-- pv_equiv track=rewrite | github.com/glolivercoder/AILocal | backups_agente_especialista/agente_especialista_backup_20250621_100952/agentes_mcp/mcp_manager.py | analyze_prompt_for_mcps
-- ===== SOURCE A (Python) =====
-- from typing import Dict, List, Any, Optional, Tuple
--
-- def analyze_prompt_for_mcps(prompt: str) -> List[str]:
--     """Analisa o prompt e sugere MCPs necessários"""
--     prompt_lower = prompt.lower()
--     suggested_mcps = []
--
--     # Análise baseada em palavras-chave
--     if any(word in prompt_lower for word in ["web", "navegar", "site", "url", "browser"]):
--         suggested_mcps.append("browser-tools")
--
--     if any(word in prompt_lower for word in ["arquivo", "file", "ler", "escrever", "criar"]):
--         suggested_mcps.append("filesystem")
--
--     if any(word in prompt_lower for word in ["git", "commit", "push", "repositório"]):
--         suggested_mcps.append("github")
--
--     if any(word in prompt_lower for word in ["banco", "database", "sql", "query"]):
--         suggested_mcps.append("postgres")
--
--     if any(word in prompt_lower for word in ["ollama", "modelo local", "cpu"]):
--         suggested_mcps.append("ollama")
--
--     if any(word in prompt_lower for word in ["buscar", "pesquisar", "google"]):
--         suggested_mcps.append("google-maps")
--
--     return suggested_mcps
-- ===== SOURCE B (Python) =====
-- # Text-driven scan: walk the lowered prompt once position by position, testing each
-- # keyword as a prefix of the current suffix (naive multi-pattern matching), collect
-- # matched MCP tags in a set, and finally emit the tags in the fixed category order.
-- _PATTERNS = [
--     ("web", "browser-tools"), ("navegar", "browser-tools"), ("site", "browser-tools"),
--     ("url", "browser-tools"), ("browser", "browser-tools"),
--     ("arquivo", "filesystem"), ("file", "filesystem"), ("ler", "filesystem"),
--     ("escrever", "filesystem"), ("criar", "filesystem"),
--     ("git", "github"), ("commit", "github"), ("push", "github"), ("repositório", "github"),
--     ("banco", "postgres"), ("database", "postgres"), ("sql", "postgres"), ("query", "postgres"),
--     ("ollama", "ollama"), ("modelo local", "ollama"), ("cpu", "ollama"),
--     ("buscar", "google-maps"), ("pesquisar", "google-maps"), ("google", "google-maps"),
-- ]
-- _ORDER = ["browser-tools", "filesystem", "github", "postgres", "ollama", "google-maps"]
--
-- def analyze_prompt_for_mcps(prompt):
--     s = prompt.lower()
--     found = set()
--     for i in range(len(s) + 1):
--         for kw, tag in _PATTERNS:
--             if s.startswith(kw, i):
--                 found.add(tag)
--     return [tag for tag in _ORDER if tag in found]
-- ===== Notes on version B (the rewrite author's own statement) =====
-- stated objective: alternative
-- what changed: Instead of A's keyword-driven pass (six any() blocks, each running a substring search over the prompt per keyword), B scans the lowered prompt text once position by position, testing every keyword as a prefix of the current suffix (naive multi-pattern matching), accumulates matched tags in a set, and finally emits the tags in the fixed category order.
import Mathlib
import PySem

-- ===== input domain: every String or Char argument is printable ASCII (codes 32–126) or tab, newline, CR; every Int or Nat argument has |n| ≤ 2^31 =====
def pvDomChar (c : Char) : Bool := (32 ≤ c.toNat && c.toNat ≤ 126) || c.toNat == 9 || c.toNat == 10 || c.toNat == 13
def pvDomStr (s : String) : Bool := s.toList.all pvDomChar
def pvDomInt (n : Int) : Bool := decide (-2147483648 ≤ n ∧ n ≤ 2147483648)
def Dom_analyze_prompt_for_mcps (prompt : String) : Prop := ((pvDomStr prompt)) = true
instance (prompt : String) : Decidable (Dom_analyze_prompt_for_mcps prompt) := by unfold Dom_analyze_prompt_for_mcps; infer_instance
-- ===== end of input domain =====

-- B replaces A's keyword-driven substring searches (six any() blocks) by a single
-- text-driven scan: walk the lowered prompt position by position testing each keyword
-- as a prefix of the current suffix, collect matched tags in a set, then emit them in
-- the fixed category order (objective: alternative algorithm, same cost).

-- ===== PORT A =====
-- literal transliteration of A: six sequential any()-guarded appends
def analyze_prompt_for_mcps (prompt : String) : List String :=
  let prompt_lower := PySem.Str.lower prompt
  let s0 : List String := []
  let s1 := if (["web", "navegar", "site", "url", "browser"].any
      (fun w => PySem.Str.isIn w prompt_lower)) then s0 ++ ["browser-tools"] else s0
  let s2 := if (["arquivo", "file", "ler", "escrever", "criar"].any
      (fun w => PySem.Str.isIn w prompt_lower)) then s1 ++ ["filesystem"] else s1
  let s3 := if (["git", "commit", "push", "repositório"].any
      (fun w => PySem.Str.isIn w prompt_lower)) then s2 ++ ["github"] else s2
  let s4 := if (["banco", "database", "sql", "query"].any
      (fun w => PySem.Str.isIn w prompt_lower)) then s3 ++ ["postgres"] else s3
  let s5 := if (["ollama", "modelo local", "cpu"].any
      (fun w => PySem.Str.isIn w prompt_lower)) then s4 ++ ["ollama"] else s4
  let s6 := if (["buscar", "pesquisar", "google"].any
      (fun w => PySem.Str.isIn w prompt_lower)) then s5 ++ ["google-maps"] else s5
  s6

-- ===== PORT B =====
-- Source B's flat (keyword, tag) pattern table, in the same order
def pvPatterns : List (String × String) :=
  [("web", "browser-tools"), ("navegar", "browser-tools"), ("site", "browser-tools"),
   ("url", "browser-tools"), ("browser", "browser-tools"),
   ("arquivo", "filesystem"), ("file", "filesystem"), ("ler", "filesystem"),
   ("escrever", "filesystem"), ("criar", "filesystem"),
   ("git", "github"), ("commit", "github"), ("push", "github"), ("repositório", "github"),
   ("banco", "postgres"), ("database", "postgres"), ("sql", "postgres"), ("query", "postgres"),
   ("ollama", "ollama"), ("modelo local", "ollama"), ("cpu", "ollama"),
   ("buscar", "google-maps"), ("pesquisar", "google-maps"), ("google", "google-maps")]

-- Source B's fixed output order
def pvOrder : List String :=
  ["browser-tools", "filesystem", "github", "postgres", "ollama", "google-maps"]

-- the inner loop of Source B at one text position i: s.startswith(kw, i) → found.add(tag)
def pvScanStep (s : List Char) (found : PySem.Set String) (i : Nat) : PySem.Set String :=
  pvPatterns.foldl
    (fun acc p => if p.1.toList.isPrefixOf (s.drop i) then PySem.Set.add acc p.2 else acc)
    found

def analyze_prompt_for_mcps_alt (prompt : String) : List String :=
  let s := PySem.Chars.lower prompt.toList
  let found := (List.range (s.length + 1)).foldl (pvScanStep s) PySem.Set.empty
  pvOrder.filter (fun tag => PySem.Set.contains found tag)

-- ===== PRECONDITION & SPEC =====
def Spec_analyze_prompt_for_mcps (prompt : String) (out : List String) : Prop := out = analyze_prompt_for_mcps_alt prompt
instance (prompt : String) (out : List String) : Decidable (Spec_analyze_prompt_for_mcps prompt out) := by unfold Spec_analyze_prompt_for_mcps; infer_instance

-- ===== CLAIM (what is proved, stated in full; the proofs are below) =====
def Claim_equal_analyze_prompt_for_mcps : Prop := ∀ (prompt : String), Dom_analyze_prompt_for_mcps prompt → Spec_analyze_prompt_for_mcps prompt (analyze_prompt_for_mcps prompt)

-- ===== LEMMAS AND PROOFS =====

-- membership after one pvScanStep: a tag is present iff it was, or some pattern matches at i
theorem pvScanStep_mem (s : List Char) (found : PySem.Set String) (i : Nat) (tag : String) :
    tag ∈ pvScanStep s found i ↔
      tag ∈ found ∨ ∃ p ∈ pvPatterns, p.2 = tag ∧ p.1.toList <+: s.drop i := by
  unfold pvScanStep
  generalize pvPatterns = ps
  induction ps generalizing found with
  | nil => simp
  | cons p ps ih =>
    simp only [List.foldl_cons]
    rw [ih]
    by_cases h : p.1.toList <+: s.drop i
    · rw [if_pos (List.isPrefixOf_iff_prefix.2 h)]
      constructor
      · rintro (h1 | ⟨q, hq, h2, h3⟩)
        · rcases (PySem.Set.mem_add found p.2 tag).1 h1 with h3 | h3
          · exact Or.inl h3
          · exact Or.inr ⟨p, List.mem_cons_self .., h3.symm, h⟩
        · exact Or.inr ⟨q, List.mem_cons_of_mem _ hq, h2, h3⟩
      · rintro (h1 | ⟨q, hq, h2, h3⟩)
        · exact Or.inl ((PySem.Set.mem_add found p.2 tag).2 (Or.inl h1))
        · rcases List.mem_cons.1 hq with rfl | hq'
          · exact Or.inl ((PySem.Set.mem_add found _ tag).2 (Or.inr h2.symm))
          · exact Or.inr ⟨q, hq', h2, h3⟩
    · rw [if_neg (fun hc => h (List.isPrefixOf_iff_prefix.1 hc))]
      constructor
      · rintro (h1 | ⟨q, hq, h2, h3⟩)
        · exact Or.inl h1
        · exact Or.inr ⟨q, List.mem_cons_of_mem _ hq, h2, h3⟩
      · rintro (h1 | ⟨q, hq, h2, h3⟩)
        · exact Or.inl h1
        · rcases List.mem_cons.1 hq with rfl | hq'
          · exact absurd h3 h
          · exact Or.inr ⟨q, hq', h2, h3⟩

-- membership after the full text scan
theorem pvScan_mem (s : List Char) (n : Nat) (tag : String) :
    tag ∈ (List.range n).foldl (pvScanStep s) PySem.Set.empty ↔
      ∃ i < n, ∃ p ∈ pvPatterns, p.2 = tag ∧ p.1.toList <+: s.drop i := by
  induction n with
  | zero => simp [PySem.Set.empty]
  | succ n ih =>
    rw [List.range_succ, List.foldl_append]
    simp only [List.foldl_cons, List.foldl_nil, pvScanStep_mem, ih]
    constructor
    · rintro (⟨i, hi, hp⟩ | ⟨p, hp, h2, h3⟩)
      · exact ⟨i, Nat.lt_succ_of_lt hi, hp⟩
      · exact ⟨n, Nat.lt_succ_self n, p, hp, h2, h3⟩
    · rintro ⟨i, hi, hp⟩
      rcases Nat.lt_succ_iff_lt_or_eq.1 hi with h | h
      · exact Or.inl ⟨i, h, hp⟩
      · exact Or.inr (h ▸ hp)

-- for a nonempty keyword, a match at some position within the scan range = substring
theorem pvPrefix_drop_iff (kw s : List Char) (hkw : kw ≠ []) :
    (∃ i < s.length + 1, kw <+: s.drop i) ↔ PySem.Chars.isIn kw s = true := by
  rw [← PySem.Chars.exists_prefix_drop_iff_isIn]
  constructor
  · rintro ⟨i, _, h⟩; exact ⟨i, h⟩
  · rintro ⟨j, h⟩
    by_cases hj : j < s.length + 1
    · exact ⟨j, hj, h⟩
    · exfalso
      rw [List.drop_eq_nil_of_le (by omega)] at h
      exact hkw (List.prefix_nil.1 h)

-- a tag is found by the scan iff one of its keywords occurs in the text
theorem pvFound_iff (s : List Char) (tag : String) (kws : List String)
    (hgrp : ∀ p ∈ pvPatterns, p.2 = tag ↔ p.1 ∈ kws)
    (hne : ∀ kw ∈ kws, kw.toList ≠ [])
    (hsub : ∀ kw ∈ kws, (kw, tag) ∈ pvPatterns) :
    PySem.Set.contains ((List.range (s.length + 1)).foldl (pvScanStep s) PySem.Set.empty) tag
      = kws.any (fun kw => PySem.Chars.isIn kw.toList s) := by
  rw [Bool.eq_iff_iff]
  unfold PySem.Set.contains
  rw [List.contains_iff_mem, pvScan_mem, List.any_eq_true]
  constructor
  · rintro ⟨i, hi, p, hp, h2, h3⟩
    have hk : p.1 ∈ kws := (hgrp p hp).1 h2
    exact ⟨p.1, hk, (pvPrefix_drop_iff _ s (hne _ hk)).1 ⟨i, hi, h3⟩⟩
  · rintro ⟨kw, hkw, hin⟩
    obtain ⟨i, hi, hpre⟩ := (pvPrefix_drop_iff kw.toList s (hne _ hkw)).2 hin
    exact ⟨i, hi, (kw, tag), hsub _ hkw, rfl, hpre⟩

-- Chars-level isIn on the lowered char list equals Str-level isIn on the lowered string
theorem pvIsIn_lower (kw prompt : String) :
    PySem.Chars.isIn kw.toList (PySem.Chars.lower prompt.toList)
      = PySem.Str.isIn kw (PySem.Str.lower prompt) := by
  rw [Bool.eq_iff_iff, PySem.Chars.isIn_iff_infix, PySem.Str.isIn_iff_infix,
    PySem.Str.toList_lower]

theorem analyze_prompt_for_mcps_eq (prompt : String) :
    analyze_prompt_for_mcps prompt = analyze_prompt_for_mcps_alt prompt := by
  have hf : ∀ (tag : String) (kws : List String),
      (∀ p ∈ pvPatterns, p.2 = tag ↔ p.1 ∈ kws) →
      (∀ kw ∈ kws, kw.toList ≠ []) → (∀ kw ∈ kws, (kw, tag) ∈ pvPatterns) →
      PySem.Set.contains
        ((List.range ((PySem.Chars.lower prompt.toList).length + 1)).foldl
          (pvScanStep (PySem.Chars.lower prompt.toList)) PySem.Set.empty) tag
        = kws.any (fun kw => PySem.Str.isIn kw (PySem.Str.lower prompt)) := by
    intro tag kws h1 h2 h3
    rw [pvFound_iff _ tag kws h1 h2 h3]
    exact List.any_congr rfl (fun kw => pvIsIn_lower kw prompt)
  unfold analyze_prompt_for_mcps analyze_prompt_for_mcps_alt pvOrder
  dsimp only
  simp only [List.filter_cons, List.filter_nil]
  rw [hf "browser-tools" ["web", "navegar", "site", "url", "browser"]
      (by decide) (by decide) (by decide),
    hf "filesystem" ["arquivo", "file", "ler", "escrever", "criar"]
      (by decide) (by decide) (by decide),
    hf "github" ["git", "commit", "push", "repositório"]
      (by decide) (by decide) (by decide),
    hf "postgres" ["banco", "database", "sql", "query"]
      (by decide) (by decide) (by decide),
    hf "ollama" ["ollama", "modelo local", "cpu"]
      (by decide) (by decide) (by decide),
    hf "google-maps" ["buscar", "pesquisar", "google"]
      (by decide) (by decide) (by decide)]
  generalize (["web", "navegar", "site", "url", "browser"].any
      (fun k => PySem.Str.isIn k (PySem.Str.lower prompt))) = c1
  generalize (["arquivo", "file", "ler", "escrever", "criar"].any
      (fun k => PySem.Str.isIn k (PySem.Str.lower prompt))) = c2
  generalize (["git", "commit", "push", "repositório"].any
      (fun k => PySem.Str.isIn k (PySem.Str.lower prompt))) = c3
  generalize (["banco", "database", "sql", "query"].any
      (fun k => PySem.Str.isIn k (PySem.Str.lower prompt))) = c4
  generalize (["ollama", "modelo local", "cpu"].any
      (fun k => PySem.Str.isIn k (PySem.Str.lower prompt))) = c5
  generalize (["buscar", "pesquisar", "google"].any
      (fun k => PySem.Str.isIn k (PySem.Str.lower prompt))) = c6
  cases c1 <;> cases c2 <;> cases c3 <;> cases c4 <;> cases c5 <;> cases c6 <;> rfl

-- ===== VERDICT (by name: the statement is the Claim_ definition above) =====
theorem analyze_prompt_for_mcps_spec : Claim_equal_analyze_prompt_for_mcps := by
  intro prompt _
  exact (analyze_prompt_for_mcps_eq prompt).symm ▸ rfl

-----

→ **Work item**
All lines in the data above from the one with "rw [List.range_succ, List.foldl_append]" through the one with "Or.inl ⟨i, h, hp⟩" must be repeated exactly, and no others.

→ **Task answer**
    rw [List.range_succ, List.foldl_append]
    simp only [List.foldl_cons, List.foldl_nil, pvScanStep_mem, ih]
    constructor
    · rintro (⟨i, hi, hp⟩ | ⟨p, hp, h2, h3⟩)
      · exact ⟨i, Nat.lt_succ_of_lt hi, hp⟩
      · exact ⟨n, Nat.lt_succ_self n, p, hp, h2, h3⟩
    · rintro ⟨i, hi, hp⟩
      rcases Nat.lt_succ_iff_lt_or_eq.1 hi with h | h
      · exact Or.inl ⟨i, h, hp⟩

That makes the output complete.